The foundation of the bridge is assumed to be fixed at the top of well foundation. To simplify the problems, interaction between soil and the foundation of the bridge structure is neglected in this study. It is common in engineering practice to use a simplified bilinear model with kinematic hardening rules, as shown in Figure 7(b), to represent the behavior of elastomeric bearings (Naeim and Kelly, 1999). The bilinear model can be completely described by the elastic stiffness, K₁, characteristic strength Q, and post-yielding stiffness K₂. The characteristics strength Q of the bearing is taken as 10% of the weight carried by the bearings. This value has been widely accepted among the bearing designers (Abdel Raheem, 2009; Ali and Abdel-Ghaffar, 1995). The elastic stiffness to post-yielding stiffness ratio, K₂/K₁, is taken as 0.10. The elastic stiffness of the elastomeric bearings is taken as 13.25 MN/m, the post-yielding stiffness is 1.32 MN/m, and the characteristic strength is 98.60 kN.

Pounding between two decks or deck and abutment is modeled using a linear impact spring element with a gap of 25 mm. The stiffness of impact element K_i and the impact force F_i at the impact spring element are expressed as

K_{i} = γ \frac{AE}{L}

(5)

F_{i} = K_{i} \cdot Δ u

(6)

where Δu is the relative closing displacement between the adjoining bridge superstructures beyond the provided gap width. In equation (5), A is the sectional area of the deck, γ is the ratio of the impact spring stiffness to the stiffness of the superstructure, and E is the modulus of elasticity of the deck material. In this study, γ is taken as 2 based on the previous studies on similar bridges (Abdel Raheem, 2009; Ruangrassamee and Kawashima, 2003). The stiffness of the impact spring is calculated to be 7884 MN/m. The abutment of the bridge is modeled using linear spring. The stiffness of abutment spring, K_abut, used in the analysis is 174 MN/m.

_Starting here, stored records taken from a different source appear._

-- pv_equiv track=rewrite | github.com/wafflehops/2048solver | src/slide.py | slide_left
-- ===== SOURCE A (Python) =====
-- def slide_left(row):
--     left_bound = 0
--     ans = []
--
--     for i in range(len(row)):
--         if row[i] == 2048:
--             ans.append(_slide_left(row[left_bound:i]))
--             left_bound = i + 1
--             ans.append([2048])
--
--     ans.append(_slide_left(row[left_bound:]))
--
--     return [x for y in ans for x in y]
--
-- def _slide_left(row):
--     filtered = list(filter(lambda x : (x != 0), row))
--
--     return filtered + [0] * (len(row) - len(filtered))
-- ===== SOURCE B (Python) =====
-- def slide_left(row):
--     # One in-place pass with a write pointer instead of slicing into segments,
--     # filtering each, padding and flattening.
--     result = [0] * len(row)
--     w = 0
--     for i in range(len(row)):
--         v = row[i]
--         if v == 2048:
--             result[i] = 2048
--             w = i + 1
--         elif v != 0:
--             result[w] = v
--             w += 1
--     return result
-- ===== Notes on version B (the rewrite author's own statement) =====
-- stated objective: alternative
-- what changed: Replaces A's slice-into-segments / filter-and-pad helper / flatten pipeline with a single pass over the row maintaining a preallocated output buffer and a write pointer (walls pin the pointer past their index).
import Mathlib
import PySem

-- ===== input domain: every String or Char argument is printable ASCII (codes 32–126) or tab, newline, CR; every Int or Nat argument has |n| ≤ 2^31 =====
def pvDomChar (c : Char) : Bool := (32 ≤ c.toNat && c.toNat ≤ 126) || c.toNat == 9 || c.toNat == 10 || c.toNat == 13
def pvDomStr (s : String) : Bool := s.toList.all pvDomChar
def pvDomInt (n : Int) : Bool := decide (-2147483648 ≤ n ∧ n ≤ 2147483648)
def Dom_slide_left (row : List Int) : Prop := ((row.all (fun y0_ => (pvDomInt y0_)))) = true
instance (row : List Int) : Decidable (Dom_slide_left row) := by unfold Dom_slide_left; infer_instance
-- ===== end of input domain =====

-- B replaces A's slice-into-segments, filter-and-pad and flatten with one pass over a
-- preallocated output buffer and a write pointer (objective: alternative decomposition).

-- ===== PORT A =====
-- _slide_left: filter out zeros, pad with zeros to the original length
def pySlideSub (row : List Int) : List Int :=
  let filtered := row.filter (fun x => x ≠ 0)
  filtered ++ List.replicate (row.length - filtered.length) 0

-- the 'for i in range(len(row))' loop of A, carrying (left_bound, ans)
def slideLoopA (row : List Int) : List Int → Nat → Nat → List (List Int) → Nat × List (List Int)
  | [], _i, lb, ans => (lb, ans)
  | v :: rest, i, lb, ans =>
      if v = 2048 then
        slideLoopA row rest (i + 1) (i + 1)
          (ans ++ [pySlideSub (PySem.List.slice row (some (lb : Int)) (some (i : Int))), [2048]])
      else
        slideLoopA row rest (i + 1) lb ans

-- the final 'ans.append(_slide_left(row[left_bound:]))' and the flattening comprehension
def slideFinishA (row : List Int) (st : Nat × List (List Int)) : List Int :=
  (st.2 ++ [pySlideSub (PySem.List.slice row (some (st.1 : Int)) none)]).flatMap id

def slide_left (row : List Int) : List Int :=
  slideFinishA row (slideLoopA row row 0 0 [])

-- ===== PORT B =====
-- B's loop: index i, write pointer w, result list updated in place
def slideLoopB : List Int → Nat → Nat → List Int → List Int
  | [], _i, _w, res => res
  | v :: rest, i, w, res =>
      if v = 2048 then slideLoopB rest (i + 1) (i + 1) (res.set i 2048)
      else if v ≠ 0 then slideLoopB rest (i + 1) (w + 1) (res.set w v)
      else slideLoopB rest (i + 1) w res

def slide_left_alt (row : List Int) : List Int :=
  slideLoopB row 0 0 (List.replicate row.length 0)

-- ===== PRECONDITION & SPEC =====
def Spec_slide_left (row : List Int) (out : List Int) : Prop := out = slide_left_alt row
instance (row : List Int) (out : List Int) : Decidable (Spec_slide_left row out) := by unfold Spec_slide_left; infer_instance

-- ===== CLAIM (what is proved, stated in full; the proofs are below) =====
def Claim_equal_slide_left : Prop := ∀ (row : List Int), Dom_slide_left row → Spec_slide_left row (slide_left row)

-- ===== LEMMAS AND PROOFS =====

lemma set_replicate_zero (j m : Nat) (a : Int) (h : j < m) :
    (List.replicate m (0 : Int)).set j a
      = List.replicate j 0 ++ a :: List.replicate (m - j - 1) 0 := by
  induction j generalizing m with
  | zero =>
    cases m with
    | zero => omega
    | succ m => simp [List.replicate_succ]
  | succ j ih =>
    cases m with
    | zero => omega
    | succ m =>
      simp only [List.replicate_succ, List.set_cons_succ, List.cons_append]
      rw [ih m (by omega)]
      have : m + 1 - (j + 1) - 1 = m - j - 1 := by omega
      rw [this]

-- setting index i (past the data d ++ nz) inside the zero tail: a wall write
lemma set_state_wall (d nz : List Int) (lb i n : Nat)
    (hd : d.length = lb) (hnz : lb + nz.length ≤ i) (hin : i < n) :
    (d ++ nz ++ List.replicate (n - (lb + nz.length)) (0:Int)).set i 2048
      = d ++ (nz ++ List.replicate (i - lb - nz.length) 0 ++ [2048]) ++ List.replicate (n - (i+1)) 0 := by
  rw [← List.append_assoc, List.set_append_right _ _ (by simp [hd]; omega)]
  rw [set_replicate_zero _ _ _ (by simp [hd]; omega)]
  simp only [List.length_append, hd, List.append_assoc]
  have c1 : i - (lb + nz.length) = i - lb - nz.length := by omega
  have c2 : n - (lb + nz.length) - (i - lb - nz.length) - 1 = n - (i + 1) := by omega
  rw [c1, c2]
  simp

-- setting index lb + |nz| (the write pointer) turns the first tail zero into v
lemma set_state_push (d nz : List Int) (lb n : Nat) (v : Int)
    (hd : d.length = lb) (hwn : lb + nz.length < n) :
    (d ++ nz ++ List.replicate (n - (lb + nz.length)) (0:Int)).set (lb + nz.length) v
      = d ++ (nz ++ [v]) ++ List.replicate (n - (lb + nz.length + 1)) 0 := by
  rw [← List.append_assoc, List.set_append_right _ _ (by simp [hd])]
  rw [set_replicate_zero _ _ _ (by simp [hd]; omega)]
  simp only [List.length_append, hd, List.append_assoc]
  have c2 : n - (lb + nz.length) - (lb + nz.length - (lb + nz.length)) - 1
      = n - (lb + nz.length + 1) := by omega
  rw [c2]
  simp

-- the loop invariant: with row = pre ++ suf processed up to pre.length, A's continuation
-- (flattened) equals B's continuation from write pointer lb + |nonzeros of pre[lb:]| on the
-- partially written buffer
lemma key (suf : List Int) : ∀ (pre : List Int) (ans : List (List Int)) (lb : Nat),
    lb ≤ pre.length → ans.flatten.length = lb →
    slideFinishA (pre ++ suf) (slideLoopA (pre ++ suf) suf pre.length lb ans)
      = slideLoopB suf pre.length (lb + ((pre.drop lb).filter (fun x => x ≠ 0)).length)
          (ans.flatten ++ (pre.drop lb).filter (fun x => x ≠ 0) ++
            List.replicate ((pre.length + suf.length)
              - (lb + ((pre.drop lb).filter (fun x => x ≠ 0)).length)) 0) := by
  induction suf with
  | nil =>
    intro pre ans lb hlb hans
    simp only [List.append_nil, slideLoopA, slideLoopB, slideFinishA]
    rw [PySem.List.slice_from_natCast]
    simp only [pySlideSub, List.flatten_append, List.flatten_cons, List.flatten_nil,
      List.append_nil, List.length_drop, List.length_nil, Nat.add_zero, List.append_assoc]
    have h1 : pre.length - lb - (List.filter (fun x => decide (x ≠ 0)) (List.drop lb pre)).length
        = pre.length - (lb + (List.filter (fun x => decide (x ≠ 0)) (List.drop lb pre)).length) := by
      omega
    rw [h1]
    simp [List.flatMap_id]
  | cons v rest ih =>
    intro pre ans lb hlb hans
    have hdrop : (pre ++ v :: rest).drop lb = pre.drop lb ++ v :: rest :=
      List.drop_append_of_le_length hlb
    have hnzlen : ((pre.drop lb).filter (fun x => x ≠ 0)).length ≤ pre.length - lb := by
      have h1 := List.length_filter_le (fun x => decide (x ≠ 0)) (pre.drop lb)
      have h2 : (pre.drop lb).length = pre.length - lb := by simp
      omega
    simp only [slideLoopA, slideLoopB]
    by_cases h2048 : v = 2048
    · subst h2048
      simp only [if_pos rfl, decide_true, ite_true]
      have hslice : PySem.List.slice (pre ++ (2048:Int) :: rest) (some (lb : Int)) (some (pre.length : Int))
          = pre.drop lb := by
        rw [PySem.List.slice_natCast, hdrop]
        rw [List.take_append_of_le_length (by simp)]
        apply List.take_of_length_le
        simp
      have happ : pre ++ (2048:Int) :: rest = (pre ++ [2048]) ++ rest := by simp
      have hlen2 : pre.length + 1 = (pre ++ [(2048:Int)]).length := by simp
      rw [hslice, happ, hlen2]
      rw [ih (pre ++ [2048]) (ans ++ [pySlideSub (pre.drop lb), [2048]]) (pre ++ [(2048:Int)]).length
        (Nat.le_refl _)
        (by
          have hsub := List.length_filter_le (fun x => !decide (x = (0:Int))) (pre.drop lb)
          simp at hsub
          simp [pySlideSub, hans]
          omega)]
      rw [set_state_wall _ _ lb pre.length _ hans (by omega) (by simp)]
      simp [pySlideSub]
      have hc : pre.length + (rest.length + 1) - (pre.length + 1) = rest.length := by omega
      rw [hc]
    · by_cases h0 : v = 0
      · subst h0
        simp only [if_neg h2048, ite_false]
        have happ : pre ++ (0:Int) :: rest = (pre ++ [0]) ++ rest := by simp
        have hlen2 : pre.length + 1 = (pre ++ [(0:Int)]).length := by simp
        rw [happ, hlen2, ih (pre ++ [0]) ans lb (by simp; omega) hans]
        have hd : (pre ++ [(0:Int)]).drop lb = pre.drop lb ++ [0] :=
          List.drop_append_of_le_length hlb
        rw [hd]
        simp only [List.filter_append, List.filter_cons, List.filter_nil, decide_eq_true_eq]
        have hc : pre.length + 1 + rest.length = pre.length + (rest.length + 1) := by omega
        simp [hc]
      · simp only [if_neg h2048]
        have happ : pre ++ v :: rest = (pre ++ [v]) ++ rest := by simp
        have hlen2 : pre.length + 1 = (pre ++ [v]).length := by simp
        rw [happ, hlen2, ih (pre ++ [v]) ans lb (by simp; omega) hans]
        have hd : (pre ++ [v]).drop lb = pre.drop lb ++ [v] :=
          List.drop_append_of_le_length hlb
        rw [hd]
        have hfil : (pre.drop lb ++ [v]).filter (fun x => x ≠ 0)
            = (pre.drop lb).filter (fun x => x ≠ 0) ++ [v] := by
          simp [List.filter_append, h0]
        rw [hfil]
        rw [set_state_push _ _ lb _ v hans (by simp only [List.length_cons]; omega)]
        have hc : pre.length + 1 + rest.length = pre.length + (rest.length + 1) := by omega
        simp [h0, hc, Nat.add_assoc]

theorem slide_left_eq_alt (row : List Int) : slide_left row = slide_left_alt row := by
  have h := key row [] [] 0 (by simp) (by simp)
  simpa [slide_left, slide_left_alt] using h

-- ===== VERDICT (by name: the statement is the Claim_ definition above) =====
theorem slide_left_spec : Claim_equal_slide_left := by
  intro row _
  unfold Spec_slide_left
  exact slide_left_eq_alt row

The abutment springs get activated only in passive direction of the abutment.

The mechanical model of as-built bridge and bridge installed with V-type and R-type RFHD is illustrated in Figure 7(a)–(c), respectively. In the figure, RLinkiL and RLinkiR refer to the rigid link connecting the ith pier with the deck on the left and right sides of the ith pier, respectively, AbutSpr1 is the abutment spring at abutment 1, Br2L refers to the left bearing at Pier 2, and Vtype2L refers to V-type RFHD at the left side of Pier 2. R-type 2 indicates R-type RFHD placed above pier 2.

Figure 7.

Mechanical model of (a) as-built bridge, (b) bridge with V-type dampers, and (c) bridge with R-type dampers at intermediate joints.

Ground motions

The method proposed by Bi and Hao (2012) is used to simulate spatially varying ground motion time histories. The ground motions are simulated to be compatible with the design response spectrum defined in Indian code IS 1893:2002 (2002) for Type III (soft soil) condition normalized to peak ground acceleration (PGA) of 0.65g. The PGA value adopted in this study was determined in recent probabilistic seismic hazard analyses (PSHAs) (Mahajan et al., 2010; Parajuli, 2009; Ram and Wang, 2013) for regions in Nepal and the adjoining areas for rare earthquake events that should be used for designing lifeline bridge structures.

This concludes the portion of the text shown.